- [TASK INSTRUCTIONS]
Return every line of the listing that includes the string "hmod".

»»

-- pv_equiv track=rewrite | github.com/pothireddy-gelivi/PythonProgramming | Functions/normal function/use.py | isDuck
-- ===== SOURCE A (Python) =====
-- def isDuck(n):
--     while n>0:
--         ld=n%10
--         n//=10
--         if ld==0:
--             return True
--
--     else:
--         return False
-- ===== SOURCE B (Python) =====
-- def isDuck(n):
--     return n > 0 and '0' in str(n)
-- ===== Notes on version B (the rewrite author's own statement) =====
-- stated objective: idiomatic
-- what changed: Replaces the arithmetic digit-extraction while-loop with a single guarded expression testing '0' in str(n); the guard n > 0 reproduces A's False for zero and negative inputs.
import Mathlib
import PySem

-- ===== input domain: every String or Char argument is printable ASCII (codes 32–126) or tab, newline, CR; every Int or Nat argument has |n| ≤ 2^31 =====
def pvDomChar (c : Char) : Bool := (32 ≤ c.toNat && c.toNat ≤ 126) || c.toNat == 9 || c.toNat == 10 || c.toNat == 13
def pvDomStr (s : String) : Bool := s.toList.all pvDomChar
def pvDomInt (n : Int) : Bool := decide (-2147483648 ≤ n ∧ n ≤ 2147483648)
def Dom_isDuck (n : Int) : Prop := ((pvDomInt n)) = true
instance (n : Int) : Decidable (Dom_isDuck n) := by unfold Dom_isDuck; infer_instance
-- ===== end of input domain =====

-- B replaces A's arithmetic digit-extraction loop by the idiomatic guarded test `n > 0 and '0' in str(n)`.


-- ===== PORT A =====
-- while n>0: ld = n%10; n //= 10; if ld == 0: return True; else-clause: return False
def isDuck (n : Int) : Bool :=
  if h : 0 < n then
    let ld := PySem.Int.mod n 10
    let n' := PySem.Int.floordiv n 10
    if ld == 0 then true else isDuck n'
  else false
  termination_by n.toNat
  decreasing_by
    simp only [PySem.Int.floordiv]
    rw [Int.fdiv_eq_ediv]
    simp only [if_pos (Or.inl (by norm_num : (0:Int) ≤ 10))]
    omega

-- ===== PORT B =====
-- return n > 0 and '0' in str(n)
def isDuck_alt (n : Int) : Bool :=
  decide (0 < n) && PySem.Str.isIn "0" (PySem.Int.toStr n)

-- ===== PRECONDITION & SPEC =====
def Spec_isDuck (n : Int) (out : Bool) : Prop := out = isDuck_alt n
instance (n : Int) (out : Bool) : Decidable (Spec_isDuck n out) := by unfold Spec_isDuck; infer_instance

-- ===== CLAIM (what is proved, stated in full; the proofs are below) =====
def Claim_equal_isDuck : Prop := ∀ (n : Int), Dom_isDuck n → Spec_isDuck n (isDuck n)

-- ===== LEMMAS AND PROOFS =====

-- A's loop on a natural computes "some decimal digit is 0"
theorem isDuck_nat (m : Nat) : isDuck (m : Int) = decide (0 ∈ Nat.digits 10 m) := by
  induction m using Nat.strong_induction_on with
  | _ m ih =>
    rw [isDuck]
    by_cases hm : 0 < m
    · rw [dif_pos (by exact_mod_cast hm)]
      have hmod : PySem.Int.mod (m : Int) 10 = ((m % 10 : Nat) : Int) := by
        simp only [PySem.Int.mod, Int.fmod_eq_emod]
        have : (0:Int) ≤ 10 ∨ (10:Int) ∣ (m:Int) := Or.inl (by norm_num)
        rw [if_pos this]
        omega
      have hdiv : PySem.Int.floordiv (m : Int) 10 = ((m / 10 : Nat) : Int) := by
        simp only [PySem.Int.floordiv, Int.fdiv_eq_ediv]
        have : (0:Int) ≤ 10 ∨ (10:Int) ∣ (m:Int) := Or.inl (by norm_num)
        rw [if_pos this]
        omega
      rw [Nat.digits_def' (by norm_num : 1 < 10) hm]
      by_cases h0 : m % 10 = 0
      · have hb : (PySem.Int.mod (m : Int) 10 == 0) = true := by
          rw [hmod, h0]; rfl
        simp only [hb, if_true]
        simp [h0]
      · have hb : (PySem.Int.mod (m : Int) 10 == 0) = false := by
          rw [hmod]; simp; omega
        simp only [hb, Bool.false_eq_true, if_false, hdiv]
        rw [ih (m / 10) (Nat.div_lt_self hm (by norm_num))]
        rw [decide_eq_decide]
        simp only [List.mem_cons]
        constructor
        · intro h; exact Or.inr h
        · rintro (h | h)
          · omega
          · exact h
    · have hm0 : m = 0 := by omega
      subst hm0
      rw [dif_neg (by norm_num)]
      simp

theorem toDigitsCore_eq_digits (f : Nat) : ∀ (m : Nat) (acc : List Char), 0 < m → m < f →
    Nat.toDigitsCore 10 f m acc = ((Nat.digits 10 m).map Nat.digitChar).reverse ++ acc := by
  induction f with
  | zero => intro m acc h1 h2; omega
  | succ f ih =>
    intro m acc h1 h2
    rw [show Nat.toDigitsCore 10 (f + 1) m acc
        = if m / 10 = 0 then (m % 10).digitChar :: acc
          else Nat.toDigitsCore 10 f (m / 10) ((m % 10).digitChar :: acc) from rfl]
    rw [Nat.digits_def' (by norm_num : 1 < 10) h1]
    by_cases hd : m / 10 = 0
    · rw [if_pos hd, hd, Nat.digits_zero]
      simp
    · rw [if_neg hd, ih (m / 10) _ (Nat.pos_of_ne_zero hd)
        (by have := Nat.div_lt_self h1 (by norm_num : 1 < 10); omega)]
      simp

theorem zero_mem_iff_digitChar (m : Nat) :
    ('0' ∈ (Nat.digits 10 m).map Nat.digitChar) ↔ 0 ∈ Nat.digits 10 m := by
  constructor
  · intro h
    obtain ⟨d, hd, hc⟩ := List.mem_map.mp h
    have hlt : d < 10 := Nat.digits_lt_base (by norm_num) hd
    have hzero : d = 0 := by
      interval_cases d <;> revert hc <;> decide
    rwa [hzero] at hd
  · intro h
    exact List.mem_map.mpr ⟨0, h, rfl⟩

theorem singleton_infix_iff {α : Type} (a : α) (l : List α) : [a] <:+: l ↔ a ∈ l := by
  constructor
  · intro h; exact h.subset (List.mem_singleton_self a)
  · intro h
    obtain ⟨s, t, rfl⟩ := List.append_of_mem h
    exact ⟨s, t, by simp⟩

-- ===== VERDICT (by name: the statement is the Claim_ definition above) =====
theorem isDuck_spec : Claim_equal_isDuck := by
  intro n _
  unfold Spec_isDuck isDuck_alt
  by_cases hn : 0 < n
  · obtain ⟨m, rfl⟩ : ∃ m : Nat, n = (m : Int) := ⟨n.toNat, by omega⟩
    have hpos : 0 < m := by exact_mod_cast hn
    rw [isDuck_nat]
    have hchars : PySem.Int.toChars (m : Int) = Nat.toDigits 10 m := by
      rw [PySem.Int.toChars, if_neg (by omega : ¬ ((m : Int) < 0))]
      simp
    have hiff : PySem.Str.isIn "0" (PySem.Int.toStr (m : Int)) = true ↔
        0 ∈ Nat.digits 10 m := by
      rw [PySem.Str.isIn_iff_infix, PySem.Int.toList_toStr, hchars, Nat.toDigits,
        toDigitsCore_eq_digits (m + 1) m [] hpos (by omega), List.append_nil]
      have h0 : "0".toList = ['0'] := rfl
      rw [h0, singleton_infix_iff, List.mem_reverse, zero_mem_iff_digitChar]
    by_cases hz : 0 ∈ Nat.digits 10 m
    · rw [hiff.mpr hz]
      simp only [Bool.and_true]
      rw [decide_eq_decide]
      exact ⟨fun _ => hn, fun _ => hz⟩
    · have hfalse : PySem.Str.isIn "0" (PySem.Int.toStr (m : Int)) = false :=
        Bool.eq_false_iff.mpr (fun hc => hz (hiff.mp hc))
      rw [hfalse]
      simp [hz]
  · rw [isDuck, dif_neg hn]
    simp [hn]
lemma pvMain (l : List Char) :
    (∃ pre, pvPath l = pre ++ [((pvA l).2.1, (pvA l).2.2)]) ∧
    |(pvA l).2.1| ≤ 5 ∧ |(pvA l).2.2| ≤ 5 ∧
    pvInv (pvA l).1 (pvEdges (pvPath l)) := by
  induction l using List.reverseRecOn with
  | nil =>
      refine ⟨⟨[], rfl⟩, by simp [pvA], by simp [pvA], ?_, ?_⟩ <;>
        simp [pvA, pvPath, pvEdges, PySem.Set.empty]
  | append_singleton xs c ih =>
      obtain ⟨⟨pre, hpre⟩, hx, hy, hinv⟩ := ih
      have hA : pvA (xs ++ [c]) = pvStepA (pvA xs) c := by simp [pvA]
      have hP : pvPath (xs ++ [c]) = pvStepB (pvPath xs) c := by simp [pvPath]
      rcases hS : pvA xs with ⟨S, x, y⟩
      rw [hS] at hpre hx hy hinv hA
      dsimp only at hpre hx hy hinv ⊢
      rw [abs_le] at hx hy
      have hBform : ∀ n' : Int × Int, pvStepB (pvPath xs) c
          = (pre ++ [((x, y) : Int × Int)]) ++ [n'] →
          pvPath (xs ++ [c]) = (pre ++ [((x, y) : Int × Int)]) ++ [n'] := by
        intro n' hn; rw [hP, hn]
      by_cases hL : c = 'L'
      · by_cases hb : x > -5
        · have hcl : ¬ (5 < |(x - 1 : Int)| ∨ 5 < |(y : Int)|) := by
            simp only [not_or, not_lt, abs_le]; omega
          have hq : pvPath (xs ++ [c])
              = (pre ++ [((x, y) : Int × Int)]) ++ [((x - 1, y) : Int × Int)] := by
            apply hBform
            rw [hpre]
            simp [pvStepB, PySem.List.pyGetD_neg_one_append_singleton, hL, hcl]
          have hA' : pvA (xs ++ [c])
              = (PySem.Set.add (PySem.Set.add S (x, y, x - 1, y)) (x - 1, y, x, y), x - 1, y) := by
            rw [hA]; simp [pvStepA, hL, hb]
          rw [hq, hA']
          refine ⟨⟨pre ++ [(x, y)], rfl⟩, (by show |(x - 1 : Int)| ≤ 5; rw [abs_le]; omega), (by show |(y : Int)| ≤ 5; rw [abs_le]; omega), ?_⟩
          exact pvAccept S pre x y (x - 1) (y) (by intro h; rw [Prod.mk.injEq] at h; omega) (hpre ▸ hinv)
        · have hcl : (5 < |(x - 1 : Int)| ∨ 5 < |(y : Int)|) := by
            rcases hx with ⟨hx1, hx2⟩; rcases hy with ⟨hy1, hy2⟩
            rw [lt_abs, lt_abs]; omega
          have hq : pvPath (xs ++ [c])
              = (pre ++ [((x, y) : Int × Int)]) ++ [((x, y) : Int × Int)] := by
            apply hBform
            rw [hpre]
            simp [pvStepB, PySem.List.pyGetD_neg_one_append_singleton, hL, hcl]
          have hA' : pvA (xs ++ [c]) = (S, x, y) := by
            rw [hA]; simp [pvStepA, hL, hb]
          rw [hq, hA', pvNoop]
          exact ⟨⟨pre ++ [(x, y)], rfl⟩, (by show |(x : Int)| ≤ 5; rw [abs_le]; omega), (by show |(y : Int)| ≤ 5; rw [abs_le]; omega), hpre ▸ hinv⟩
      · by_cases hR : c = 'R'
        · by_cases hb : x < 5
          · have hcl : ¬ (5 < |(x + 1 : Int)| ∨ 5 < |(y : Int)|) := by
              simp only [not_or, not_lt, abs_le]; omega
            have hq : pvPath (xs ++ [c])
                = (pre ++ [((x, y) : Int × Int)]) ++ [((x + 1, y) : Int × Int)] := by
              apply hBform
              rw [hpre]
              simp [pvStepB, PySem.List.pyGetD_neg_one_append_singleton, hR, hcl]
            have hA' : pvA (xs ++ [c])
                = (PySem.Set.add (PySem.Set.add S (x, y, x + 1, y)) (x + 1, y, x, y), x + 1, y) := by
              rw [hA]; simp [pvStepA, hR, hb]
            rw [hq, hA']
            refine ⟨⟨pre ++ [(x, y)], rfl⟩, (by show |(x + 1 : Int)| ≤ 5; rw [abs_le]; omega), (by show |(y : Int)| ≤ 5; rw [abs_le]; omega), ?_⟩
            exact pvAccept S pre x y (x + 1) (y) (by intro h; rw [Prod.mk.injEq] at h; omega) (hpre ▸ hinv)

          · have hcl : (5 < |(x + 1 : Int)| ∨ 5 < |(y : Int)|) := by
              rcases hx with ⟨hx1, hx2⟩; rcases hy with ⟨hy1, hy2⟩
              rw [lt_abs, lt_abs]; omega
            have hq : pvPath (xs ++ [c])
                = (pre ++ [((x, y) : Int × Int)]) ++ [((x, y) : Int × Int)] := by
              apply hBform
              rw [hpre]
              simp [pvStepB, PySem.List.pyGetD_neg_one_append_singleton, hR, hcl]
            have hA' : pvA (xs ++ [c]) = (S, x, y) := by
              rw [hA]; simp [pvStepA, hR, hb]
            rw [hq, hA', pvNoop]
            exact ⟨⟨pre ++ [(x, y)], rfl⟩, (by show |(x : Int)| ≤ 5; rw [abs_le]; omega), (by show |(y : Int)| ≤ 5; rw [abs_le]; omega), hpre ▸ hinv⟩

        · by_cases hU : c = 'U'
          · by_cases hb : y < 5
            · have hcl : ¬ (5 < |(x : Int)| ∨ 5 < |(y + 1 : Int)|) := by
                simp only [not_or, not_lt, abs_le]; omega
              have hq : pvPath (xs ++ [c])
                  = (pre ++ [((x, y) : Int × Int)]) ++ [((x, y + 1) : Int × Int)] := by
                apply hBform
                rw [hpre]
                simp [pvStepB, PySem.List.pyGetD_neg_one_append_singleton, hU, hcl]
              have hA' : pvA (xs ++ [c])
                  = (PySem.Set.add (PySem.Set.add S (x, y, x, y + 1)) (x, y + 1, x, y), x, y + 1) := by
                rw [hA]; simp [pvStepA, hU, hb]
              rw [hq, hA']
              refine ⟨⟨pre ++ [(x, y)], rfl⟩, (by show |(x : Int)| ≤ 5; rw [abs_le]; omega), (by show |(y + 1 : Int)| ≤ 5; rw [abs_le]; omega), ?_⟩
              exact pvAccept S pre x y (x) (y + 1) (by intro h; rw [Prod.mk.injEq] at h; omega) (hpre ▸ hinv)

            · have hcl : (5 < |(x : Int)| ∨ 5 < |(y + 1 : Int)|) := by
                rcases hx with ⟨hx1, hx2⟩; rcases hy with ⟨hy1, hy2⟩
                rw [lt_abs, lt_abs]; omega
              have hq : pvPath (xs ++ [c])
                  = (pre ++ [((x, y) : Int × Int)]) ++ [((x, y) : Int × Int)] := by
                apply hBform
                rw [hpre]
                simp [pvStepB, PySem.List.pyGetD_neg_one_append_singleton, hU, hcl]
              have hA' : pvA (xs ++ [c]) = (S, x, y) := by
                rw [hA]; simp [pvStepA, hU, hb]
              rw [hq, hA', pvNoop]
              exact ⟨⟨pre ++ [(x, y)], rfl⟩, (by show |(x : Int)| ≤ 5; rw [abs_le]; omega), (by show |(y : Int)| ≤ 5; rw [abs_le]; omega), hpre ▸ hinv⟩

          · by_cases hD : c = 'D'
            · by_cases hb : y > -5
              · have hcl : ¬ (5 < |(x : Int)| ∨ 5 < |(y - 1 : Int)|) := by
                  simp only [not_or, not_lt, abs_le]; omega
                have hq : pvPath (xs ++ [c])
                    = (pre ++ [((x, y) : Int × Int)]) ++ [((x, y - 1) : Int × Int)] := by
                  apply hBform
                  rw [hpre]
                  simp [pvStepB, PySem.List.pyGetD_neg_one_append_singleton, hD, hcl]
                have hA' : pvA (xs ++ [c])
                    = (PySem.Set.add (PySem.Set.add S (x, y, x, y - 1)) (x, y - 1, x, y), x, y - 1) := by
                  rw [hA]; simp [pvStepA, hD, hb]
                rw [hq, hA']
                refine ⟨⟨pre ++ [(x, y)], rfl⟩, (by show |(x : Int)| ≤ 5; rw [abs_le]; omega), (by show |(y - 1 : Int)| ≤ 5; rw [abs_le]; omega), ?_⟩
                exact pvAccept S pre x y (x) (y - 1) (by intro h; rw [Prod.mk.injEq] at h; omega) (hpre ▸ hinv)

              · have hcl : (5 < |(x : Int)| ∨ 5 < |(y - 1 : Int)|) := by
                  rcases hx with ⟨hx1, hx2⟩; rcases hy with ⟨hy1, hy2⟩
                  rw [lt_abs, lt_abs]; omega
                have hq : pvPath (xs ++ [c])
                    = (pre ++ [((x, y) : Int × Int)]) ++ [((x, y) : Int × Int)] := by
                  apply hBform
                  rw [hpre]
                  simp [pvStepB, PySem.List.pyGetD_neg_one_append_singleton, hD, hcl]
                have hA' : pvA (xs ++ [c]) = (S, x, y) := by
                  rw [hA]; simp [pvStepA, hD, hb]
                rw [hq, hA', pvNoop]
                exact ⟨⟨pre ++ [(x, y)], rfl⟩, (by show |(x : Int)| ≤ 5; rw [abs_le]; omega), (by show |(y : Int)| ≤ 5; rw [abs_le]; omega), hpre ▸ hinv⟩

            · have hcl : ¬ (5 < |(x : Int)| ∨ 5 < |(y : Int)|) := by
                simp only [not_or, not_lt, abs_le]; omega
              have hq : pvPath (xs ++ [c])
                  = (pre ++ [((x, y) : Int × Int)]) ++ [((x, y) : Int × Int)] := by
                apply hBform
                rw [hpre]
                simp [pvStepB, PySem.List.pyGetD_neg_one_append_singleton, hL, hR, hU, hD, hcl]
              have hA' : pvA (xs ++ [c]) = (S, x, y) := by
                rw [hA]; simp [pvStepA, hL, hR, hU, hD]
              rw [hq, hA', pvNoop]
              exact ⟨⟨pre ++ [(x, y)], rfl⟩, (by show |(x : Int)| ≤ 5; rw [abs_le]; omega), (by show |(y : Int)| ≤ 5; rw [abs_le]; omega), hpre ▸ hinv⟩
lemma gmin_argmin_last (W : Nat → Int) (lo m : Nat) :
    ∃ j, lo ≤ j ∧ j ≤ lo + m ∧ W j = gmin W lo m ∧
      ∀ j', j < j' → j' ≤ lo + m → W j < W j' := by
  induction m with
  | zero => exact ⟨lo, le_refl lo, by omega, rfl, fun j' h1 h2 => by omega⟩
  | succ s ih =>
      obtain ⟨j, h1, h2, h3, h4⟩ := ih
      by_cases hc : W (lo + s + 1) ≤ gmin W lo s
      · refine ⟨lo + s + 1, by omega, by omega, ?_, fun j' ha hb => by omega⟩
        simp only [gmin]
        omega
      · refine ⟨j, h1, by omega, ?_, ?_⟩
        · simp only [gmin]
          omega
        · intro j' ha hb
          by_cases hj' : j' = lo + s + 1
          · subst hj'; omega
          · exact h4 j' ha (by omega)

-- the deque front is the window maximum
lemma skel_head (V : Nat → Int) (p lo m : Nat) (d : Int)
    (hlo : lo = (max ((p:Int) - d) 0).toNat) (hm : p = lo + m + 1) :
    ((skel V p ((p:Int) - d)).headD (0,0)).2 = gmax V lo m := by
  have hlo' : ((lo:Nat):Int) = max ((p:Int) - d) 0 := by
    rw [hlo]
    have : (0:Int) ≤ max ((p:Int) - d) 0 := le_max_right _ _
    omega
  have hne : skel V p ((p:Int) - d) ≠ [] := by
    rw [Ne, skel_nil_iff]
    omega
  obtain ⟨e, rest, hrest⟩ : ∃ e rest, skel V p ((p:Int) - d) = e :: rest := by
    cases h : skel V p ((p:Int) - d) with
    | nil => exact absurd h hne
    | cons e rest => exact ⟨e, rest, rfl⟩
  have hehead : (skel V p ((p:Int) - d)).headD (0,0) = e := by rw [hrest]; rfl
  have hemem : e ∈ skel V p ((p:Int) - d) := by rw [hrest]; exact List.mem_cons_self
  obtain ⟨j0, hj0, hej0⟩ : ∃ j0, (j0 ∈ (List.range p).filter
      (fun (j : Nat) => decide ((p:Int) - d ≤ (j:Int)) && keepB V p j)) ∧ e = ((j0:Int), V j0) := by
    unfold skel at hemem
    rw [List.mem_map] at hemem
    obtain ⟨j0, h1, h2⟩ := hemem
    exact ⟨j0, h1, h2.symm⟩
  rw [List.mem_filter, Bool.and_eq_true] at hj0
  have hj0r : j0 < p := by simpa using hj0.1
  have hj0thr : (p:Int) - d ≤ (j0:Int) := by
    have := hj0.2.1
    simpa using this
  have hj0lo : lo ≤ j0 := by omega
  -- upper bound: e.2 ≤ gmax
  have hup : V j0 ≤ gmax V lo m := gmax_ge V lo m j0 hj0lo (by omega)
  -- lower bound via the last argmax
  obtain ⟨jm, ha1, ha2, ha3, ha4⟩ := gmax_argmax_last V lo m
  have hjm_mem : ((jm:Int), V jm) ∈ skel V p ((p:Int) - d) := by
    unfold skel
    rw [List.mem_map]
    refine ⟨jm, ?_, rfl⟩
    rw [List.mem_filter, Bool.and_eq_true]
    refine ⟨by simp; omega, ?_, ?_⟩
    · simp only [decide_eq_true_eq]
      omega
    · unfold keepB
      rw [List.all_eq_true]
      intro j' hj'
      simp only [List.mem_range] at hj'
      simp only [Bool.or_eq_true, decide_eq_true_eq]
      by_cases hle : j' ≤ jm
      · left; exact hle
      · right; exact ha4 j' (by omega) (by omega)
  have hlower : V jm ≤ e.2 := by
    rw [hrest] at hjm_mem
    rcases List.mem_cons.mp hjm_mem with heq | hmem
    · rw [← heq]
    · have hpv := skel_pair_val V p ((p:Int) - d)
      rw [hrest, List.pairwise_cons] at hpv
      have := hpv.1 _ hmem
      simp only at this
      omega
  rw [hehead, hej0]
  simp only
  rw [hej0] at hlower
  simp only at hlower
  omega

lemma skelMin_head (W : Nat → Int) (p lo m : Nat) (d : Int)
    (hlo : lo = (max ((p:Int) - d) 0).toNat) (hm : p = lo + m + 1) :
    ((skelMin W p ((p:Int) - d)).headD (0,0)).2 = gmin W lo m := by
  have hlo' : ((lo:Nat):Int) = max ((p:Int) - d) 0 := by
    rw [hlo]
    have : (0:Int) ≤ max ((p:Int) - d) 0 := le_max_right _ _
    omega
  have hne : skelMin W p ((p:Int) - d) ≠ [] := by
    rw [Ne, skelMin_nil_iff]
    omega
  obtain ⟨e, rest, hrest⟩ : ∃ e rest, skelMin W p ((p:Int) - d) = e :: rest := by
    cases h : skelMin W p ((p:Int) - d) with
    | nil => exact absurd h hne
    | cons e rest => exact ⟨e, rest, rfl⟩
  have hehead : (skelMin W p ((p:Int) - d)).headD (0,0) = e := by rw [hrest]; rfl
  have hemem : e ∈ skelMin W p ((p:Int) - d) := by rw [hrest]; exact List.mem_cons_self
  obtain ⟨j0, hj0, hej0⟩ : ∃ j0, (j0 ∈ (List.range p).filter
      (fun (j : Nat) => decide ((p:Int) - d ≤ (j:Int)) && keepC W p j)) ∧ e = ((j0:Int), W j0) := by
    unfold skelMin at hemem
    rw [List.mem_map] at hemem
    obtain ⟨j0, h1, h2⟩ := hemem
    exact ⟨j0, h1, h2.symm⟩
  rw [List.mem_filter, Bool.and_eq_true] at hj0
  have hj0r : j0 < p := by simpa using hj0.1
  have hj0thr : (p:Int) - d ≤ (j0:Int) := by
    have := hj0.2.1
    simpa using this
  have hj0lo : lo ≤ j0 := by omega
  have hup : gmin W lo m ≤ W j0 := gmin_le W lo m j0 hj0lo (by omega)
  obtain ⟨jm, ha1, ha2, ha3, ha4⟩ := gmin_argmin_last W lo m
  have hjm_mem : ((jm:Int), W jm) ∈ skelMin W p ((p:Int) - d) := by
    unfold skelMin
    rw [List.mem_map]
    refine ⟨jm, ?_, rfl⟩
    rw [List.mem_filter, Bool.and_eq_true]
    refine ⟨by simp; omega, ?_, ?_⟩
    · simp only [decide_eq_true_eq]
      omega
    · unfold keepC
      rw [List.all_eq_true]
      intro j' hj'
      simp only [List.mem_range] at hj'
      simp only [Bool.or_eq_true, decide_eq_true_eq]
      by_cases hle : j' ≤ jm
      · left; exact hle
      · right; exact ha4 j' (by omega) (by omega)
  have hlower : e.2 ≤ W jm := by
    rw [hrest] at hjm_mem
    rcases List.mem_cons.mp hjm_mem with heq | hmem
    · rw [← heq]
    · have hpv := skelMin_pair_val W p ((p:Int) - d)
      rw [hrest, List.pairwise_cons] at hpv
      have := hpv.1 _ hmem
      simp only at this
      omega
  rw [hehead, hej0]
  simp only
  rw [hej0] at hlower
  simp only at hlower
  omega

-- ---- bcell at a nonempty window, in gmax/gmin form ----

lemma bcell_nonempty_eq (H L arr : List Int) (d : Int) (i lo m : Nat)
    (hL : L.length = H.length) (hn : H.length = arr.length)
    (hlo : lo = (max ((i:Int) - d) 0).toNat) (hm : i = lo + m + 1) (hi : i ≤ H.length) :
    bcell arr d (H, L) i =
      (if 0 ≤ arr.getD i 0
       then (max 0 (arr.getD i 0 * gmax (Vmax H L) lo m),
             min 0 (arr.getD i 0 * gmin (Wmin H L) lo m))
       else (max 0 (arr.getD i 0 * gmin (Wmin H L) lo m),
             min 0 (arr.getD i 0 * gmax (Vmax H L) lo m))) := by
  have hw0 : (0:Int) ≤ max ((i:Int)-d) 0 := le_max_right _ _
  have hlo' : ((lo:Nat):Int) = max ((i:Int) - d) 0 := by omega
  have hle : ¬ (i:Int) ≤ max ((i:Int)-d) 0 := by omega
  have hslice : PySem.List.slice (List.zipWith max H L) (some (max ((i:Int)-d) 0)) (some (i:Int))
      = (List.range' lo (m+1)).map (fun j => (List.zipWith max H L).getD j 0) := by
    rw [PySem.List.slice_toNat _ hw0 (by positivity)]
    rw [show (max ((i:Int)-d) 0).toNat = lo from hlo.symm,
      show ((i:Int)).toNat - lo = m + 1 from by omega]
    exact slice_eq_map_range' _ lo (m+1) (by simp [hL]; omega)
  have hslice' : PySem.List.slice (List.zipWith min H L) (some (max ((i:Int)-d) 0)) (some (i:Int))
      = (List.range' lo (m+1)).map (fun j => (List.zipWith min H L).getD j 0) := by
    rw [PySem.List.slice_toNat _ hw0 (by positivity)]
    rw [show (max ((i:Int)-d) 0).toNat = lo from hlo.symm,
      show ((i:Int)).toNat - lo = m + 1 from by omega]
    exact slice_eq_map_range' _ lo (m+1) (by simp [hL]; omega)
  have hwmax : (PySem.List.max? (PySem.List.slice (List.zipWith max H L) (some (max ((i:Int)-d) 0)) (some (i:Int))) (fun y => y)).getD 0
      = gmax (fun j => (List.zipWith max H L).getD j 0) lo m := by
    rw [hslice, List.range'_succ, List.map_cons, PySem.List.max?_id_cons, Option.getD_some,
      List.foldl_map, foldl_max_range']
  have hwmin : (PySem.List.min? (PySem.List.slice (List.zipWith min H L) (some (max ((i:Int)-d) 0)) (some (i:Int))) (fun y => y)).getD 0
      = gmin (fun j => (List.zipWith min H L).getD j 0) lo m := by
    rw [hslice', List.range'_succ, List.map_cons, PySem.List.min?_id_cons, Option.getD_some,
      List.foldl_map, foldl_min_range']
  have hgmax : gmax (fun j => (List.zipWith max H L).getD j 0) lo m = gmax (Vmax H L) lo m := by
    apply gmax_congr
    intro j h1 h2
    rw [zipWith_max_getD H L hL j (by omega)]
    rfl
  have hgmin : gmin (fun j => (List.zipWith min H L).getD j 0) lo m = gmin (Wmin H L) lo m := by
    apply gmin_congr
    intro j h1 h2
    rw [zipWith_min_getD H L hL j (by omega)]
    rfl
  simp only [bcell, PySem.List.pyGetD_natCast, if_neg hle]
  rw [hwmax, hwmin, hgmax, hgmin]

««

- [EXERCISE ANSWER]
      have hmod : PySem.Int.mod (m : Int) 10 = ((m % 10 : Nat) : Int) := by
          rw [hmod, h0]; rfl
          rw [hmod]; simp; omega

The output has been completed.